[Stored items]
-- pv_equiv track=rewrite | github.com/ngTwg/Branding-Focused | antigravity/scripts/install_skill.py | find_skill
-- ===== SOURCE A (Python) =====
-- def find_skill(items: list[dict], name: str) -> dict | None:
-- 	name_norm = name.strip().lower()
-- 	for item in items:
-- 		candidate = str(item.get("name") or "").strip().lower()
-- 		if candidate == name_norm:
-- 			return item
-- 	for item in items:
-- 		candidate = str(item.get("name") or "").strip().lower()
-- 		if name_norm in candidate:
-- 			return item
-- 	return None
-- ===== SOURCE B (Python) =====
-- def find_skill(items: list, name: str):
--     name_norm = name.strip().lower()
--     sub_hit = None
--     for item in items:
--         candidate = str(item.get("name") or "").strip().lower()
--         if candidate == name_norm:
--             return item
--         if sub_hit is None and name_norm in candidate:
--             sub_hit = item
--     return sub_hit
-- ===== Notes on version B (the rewrite author's own statement) =====
-- stated objective: simpler
-- what changed: Folds A's two sequential full scans into one single pass that returns immediately on an exact normalized match and otherwise records only the first substring match in an accumulator.
import Mathlib
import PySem

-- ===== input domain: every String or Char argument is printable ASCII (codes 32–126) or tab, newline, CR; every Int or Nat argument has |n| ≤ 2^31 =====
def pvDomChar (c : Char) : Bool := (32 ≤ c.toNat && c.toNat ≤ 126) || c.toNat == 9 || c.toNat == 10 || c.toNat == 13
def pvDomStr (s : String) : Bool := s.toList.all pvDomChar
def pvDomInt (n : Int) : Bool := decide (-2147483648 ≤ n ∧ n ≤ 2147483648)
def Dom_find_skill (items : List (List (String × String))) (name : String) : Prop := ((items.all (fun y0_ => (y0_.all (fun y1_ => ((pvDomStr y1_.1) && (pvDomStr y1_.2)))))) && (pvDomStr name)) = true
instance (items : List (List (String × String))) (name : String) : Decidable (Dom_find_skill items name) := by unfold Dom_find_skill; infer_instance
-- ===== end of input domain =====

-- B folds A's two sequential scans into one pass with a first-substring-match accumulator (simpler; same cost).

-- ===== PORT A =====
-- candidate = str(item.get("name") or "").strip().lower()  ('x or ""' maps None and "" to ""; str() is identity on str)
def pvCandA (item : List (String × String)) : String :=
  PySem.Str.lower (PySem.Str.strip (PySem.Dict.getD ⟨item⟩ "name" ""))

-- first loop: return item on exact match
def pvLoopExact (nn : String) : List (List (String × String)) → Option (List (String × String))
  | [] => none
  | item :: rest => if pvCandA item == nn then some item else pvLoopExact nn rest

-- second loop: return item on substring match
def pvLoopSub (nn : String) : List (List (String × String)) → Option (List (String × String))
  | [] => none
  | item :: rest => if PySem.Str.isIn nn (pvCandA item) then some item else pvLoopSub nn rest

def find_skill (items : List (List (String × String))) (name : String) : Option (List (String × String)) :=
  let nn := PySem.Str.lower (PySem.Str.strip name)
  match pvLoopExact nn items with
  | some it => some it
  | none => pvLoopSub nn items

-- ===== PORT B =====
def pvCandB (item : List (String × String)) : String :=
  PySem.Str.lower (PySem.Str.strip (PySem.Dict.getD ⟨item⟩ "name" ""))

-- single pass: return on exact match; record first substring match in sub_hit
def pvLoopB (nn : String) (subHit : Option (List (String × String))) :
    List (List (String × String)) → Option (List (String × String))
  | [] => subHit
  | item :: rest =>
      let c := pvCandB item
      if c == nn then some item
      else pvLoopB nn (if subHit.isNone && PySem.Str.isIn nn c then some item else subHit) rest

def find_skill_alt (items : List (List (String × String))) (name : String) : Option (List (String × String)) :=
  pvLoopB (PySem.Str.lower (PySem.Str.strip name)) none items

-- ===== PRECONDITION & SPEC =====
def Spec_find_skill (items : List (List (String × String))) (name : String) (out : Option (List (String × String))) : Prop := out = find_skill_alt items name
instance (items : List (List (String × String))) (name : String) (out : Option (List (String × String))) : Decidable (Spec_find_skill items name out) := by unfold Spec_find_skill; infer_instance

-- ===== CLAIM (what is proved, stated in full; the proofs are below) =====
def Claim_equal_find_skill : Prop := ∀ (items : List (List (String × String))) (name : String), Dom_find_skill items name → Spec_find_skill items name (find_skill items name)

-- ===== LEMMAS AND PROOFS =====
theorem pvLoopB_eq (nn : String) (items : List (List (String × String)))
    (acc : Option (List (String × String))) :
    pvLoopB nn acc items =
      match pvLoopExact nn items with
      | some it => some it
      | none => match acc with
                | some a => some a
                | none => pvLoopSub nn items := by
  induction items generalizing acc with
  | nil => cases acc <;> simp [pvLoopB, pvLoopExact, pvLoopSub]
  | cons item rest ih =>
      have hc : pvCandB item = pvCandA item := rfl
      simp only [pvLoopB, pvLoopExact, pvLoopSub, hc]
      by_cases hx : pvCandA item == nn
      · simp [hx]
      · simp only [hx, Bool.false_eq_true, if_false, ih]
        cases acc with
        | some a => simp
        | none =>
            simp only [Option.isNone_none, Bool.true_and]
            by_cases hs : PySem.Str.isIn nn (pvCandA item)
            · simp only [hs, if_true]
            · simp only [hs, Bool.false_eq_true, if_false]

-- ===== VERDICT (by name: the statement is the Claim_ definition above) =====
theorem find_skill_spec : Claim_equal_find_skill := by
  intro items name _
  unfold Spec_find_skill find_skill find_skill_alt
  rw [pvLoopB_eq]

Exercise requirements →
For the records above, restate every line word for word.

Response for this exercise →
-- pv_equiv track=rewrite | github.com/ngTwg/Branding-Focused | antigravity/scripts/install_skill.py | find_skill
-- ===== SOURCE A (Python) =====
-- def find_skill(items: list[dict], name: str) -> dict | None:
-- 	name_norm = name.strip().lower()
-- 	for item in items:
-- 		candidate = str(item.get("name") or "").strip().lower()
-- 		if candidate == name_norm:
-- 			return item
-- 	for item in items:
-- 		candidate = str(item.get("name") or "").strip().lower()
-- 		if name_norm in candidate:
-- 			return item
-- 	return None
-- ===== SOURCE B (Python) =====
-- def find_skill(items: list, name: str):
--     name_norm = name.strip().lower()
--     sub_hit = None
--     for item in items:
--         candidate = str(item.get("name") or "").strip().lower()
--         if candidate == name_norm:
--             return item
--         if sub_hit is None and name_norm in candidate:
--             sub_hit = item
--     return sub_hit
-- ===== Notes on version B (the rewrite author's own statement) =====
-- stated objective: simpler
-- what changed: Folds A's two sequential full scans into one single pass that returns immediately on an exact normalized match and otherwise records only the first substring match in an accumulator.
import Mathlib
import PySem

-- ===== input domain: every String or Char argument is printable ASCII (codes 32–126) or tab, newline, CR; every Int or Nat argument has |n| ≤ 2^31 =====
def pvDomChar (c : Char) : Bool := (32 ≤ c.toNat && c.toNat ≤ 126) || c.toNat == 9 || c.toNat == 10 || c.toNat == 13
def pvDomStr (s : String) : Bool := s.toList.all pvDomChar
def pvDomInt (n : Int) : Bool := decide (-2147483648 ≤ n ∧ n ≤ 2147483648)
def Dom_find_skill (items : List (List (String × String))) (name : String) : Prop := ((items.all (fun y0_ => (y0_.all (fun y1_ => ((pvDomStr y1_.1) && (pvDomStr y1_.2)))))) && (pvDomStr name)) = true
instance (items : List (List (String × String))) (name : String) : Decidable (Dom_find_skill items name) := by unfold Dom_find_skill; infer_instance
-- ===== end of input domain =====

-- B folds A's two sequential scans into one pass with a first-substring-match accumulator (simpler; same cost).

-- ===== PORT A =====
-- candidate = str(item.get("name") or "").strip().lower()  ('x or ""' maps None and "" to ""; str() is identity on str)
def pvCandA (item : List (String × String)) : String :=
  PySem.Str.lower (PySem.Str.strip (PySem.Dict.getD ⟨item⟩ "name" ""))

-- first loop: return item on exact match
def pvLoopExact (nn : String) : List (List (String × String)) → Option (List (String × String))
  | [] => none
  | item :: rest => if pvCandA item == nn then some item else pvLoopExact nn rest

-- second loop: return item on substring match
def pvLoopSub (nn : String) : List (List (String × String)) → Option (List (String × String))
  | [] => none
  | item :: rest => if PySem.Str.isIn nn (pvCandA item) then some item else pvLoopSub nn rest

def find_skill (items : List (List (String × String))) (name : String) : Option (List (String × String)) :=
  let nn := PySem.Str.lower (PySem.Str.strip name)
  match pvLoopExact nn items with
  | some it => some it
  | none => pvLoopSub nn items

-- ===== PORT B =====
def pvCandB (item : List (String × String)) : String :=
  PySem.Str.lower (PySem.Str.strip (PySem.Dict.getD ⟨item⟩ "name" ""))

-- single pass: return on exact match; record first substring match in sub_hit
def pvLoopB (nn : String) (subHit : Option (List (String × String))) :
    List (List (String × String)) → Option (List (String × String))
  | [] => subHit
  | item :: rest =>
      let c := pvCandB item
      if c == nn then some item
      else pvLoopB nn (if subHit.isNone && PySem.Str.isIn nn c then some item else subHit) rest

def find_skill_alt (items : List (List (String × String))) (name : String) : Option (List (String × String)) :=
  pvLoopB (PySem.Str.lower (PySem.Str.strip name)) none items

-- ===== PRECONDITION & SPEC =====
def Spec_find_skill (items : List (List (String × String))) (name : String) (out : Option (List (String × String))) : Prop := out = find_skill_alt items name
instance (items : List (List (String × String))) (name : String) (out : Option (List (String × String))) : Decidable (Spec_find_skill items name out) := by unfold Spec_find_skill; infer_instance

-- ===== CLAIM (what is proved, stated in full; the proofs are below) =====
def Claim_equal_find_skill : Prop := ∀ (items : List (List (String × String))) (name : String), Dom_find_skill items name → Spec_find_skill items name (find_skill items name)

-- ===== LEMMAS AND PROOFS =====
theorem pvLoopB_eq (nn : String) (items : List (List (String × String)))
    (acc : Option (List (String × String))) :
    pvLoopB nn acc items =
      match pvLoopExact nn items with
      | some it => some it
      | none => match acc with
                | some a => some a
                | none => pvLoopSub nn items := by
  induction items generalizing acc with
  | nil => cases acc <;> simp [pvLoopB, pvLoopExact, pvLoopSub]
  | cons item rest ih =>
      have hc : pvCandB item = pvCandA item := rfl
      simp only [pvLoopB, pvLoopExact, pvLoopSub, hc]
      by_cases hx : pvCandA item == nn
      · simp [hx]
      · simp only [hx, Bool.false_eq_true, if_false, ih]
        cases acc with
        | some a => simp
        | none =>
            simp only [Option.isNone_none, Bool.true_and]
            by_cases hs : PySem.Str.isIn nn (pvCandA item)
            · simp only [hs, if_true]
            · simp only [hs, Bool.false_eq_true, if_false]

-- ===== VERDICT (by name: the statement is the Claim_ definition above) =====
theorem find_skill_spec : Claim_equal_find_skill := by
  intro items name _
  unfold Spec_find_skill find_skill find_skill_alt
  rw [pvLoopB_eq]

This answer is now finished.